■ BRIEF ■
Could you restate, word for word, the line that has "if 2 * pos + 1 < h.length then" and all lines following it through the end of the entries below?

■ GIVEN RECORDS ■
-- B replaces A's binary heap by one initial sort plus ordered re-insertion into a sorted
-- list (objective: simpler). Equivalence is about the RETURN value only: A additionally
-- mutates its argument into a heap, B does not mutate it.

-- ===== PORT A =====
-- Literal port of A with CPython's heapq internals (_siftdown, _siftup, heapify,
-- heappop, heappush) transcribed step for step over List Int (in-place writes become
-- List.set; heap[i] reads are in-range throughout, ported as getD i 0).
def pvGet (h : List Int) (i : Nat) : Int := h.getD i 0

-- heapq._siftdown(heap, startpos, pos): bubble newitem towards the root
-- fuel only makes the loop structurally total: pos strictly decreases, so with fuel = pos
-- fuel is never exhausted
def siftdownLoop (fuel : Nat) (newitem : Int) (startpos : Nat) (h : List Int) (pos : Nat) :
    List Int :=
  match fuel with
  | 0 => h.set pos newitem
  | fuel + 1 =>
    if startpos < pos then
      if newitem < pvGet h ((pos - 1) / 2) then
        siftdownLoop fuel newitem startpos (h.set pos (pvGet h ((pos - 1) / 2))) ((pos - 1) / 2)
      else h.set pos newitem
    else h.set pos newitem

def siftdown (h : List Int) (startpos pos : Nat) : List Int :=
  siftdownLoop pos (pvGet h pos) startpos h pos

-- the child heapq._siftup steps to: the right child when it exists and is not
-- larger than the left one, else the left child (the childpos/rightpos dance)
def pickChild (h : List Int) (pos : Nat) : Nat :=
  if 2 * pos + 2 < h.length ∧ ¬ (pvGet h (2 * pos + 1) < pvGet h (2 * pos + 2)) then 2 * pos + 2
  else 2 * pos + 1

-- heapq._siftup(heap, pos): move the hole down to a leaf along smaller children
def siftupLoop (fuel : Nat) (h : List Int) (pos : Nat) : List Int × Nat :=
  match fuel with
  | 0 => (h, pos)
  | fuel + 1 =>
    if 2 * pos + 1 < h.length then
      siftupLoop fuel (h.set pos (pvGet h (pickChild h pos))) (pickChild h pos)
    else (h, pos)

def siftup (h : List Int) (pos : Nat) : List Int :=
  siftdown ((siftupLoop h.length h pos).1.set (siftupLoop h.length h pos).2 (pvGet h pos))
    pos (siftupLoop h.length h pos).2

■ YOUR SOLUTION ■
    if 2 * pos + 1 < h.length then
      siftupLoop fuel (h.set pos (pvGet h (pickChild h pos))) (pickChild h pos)
    else (h, pos)

def siftup (h : List Int) (pos : Nat) : List Int :=
  siftdown ((siftupLoop h.length h pos).1.set (siftupLoop h.length h pos).2 (pvGet h pos))
    pos (siftupLoop h.length h pos).2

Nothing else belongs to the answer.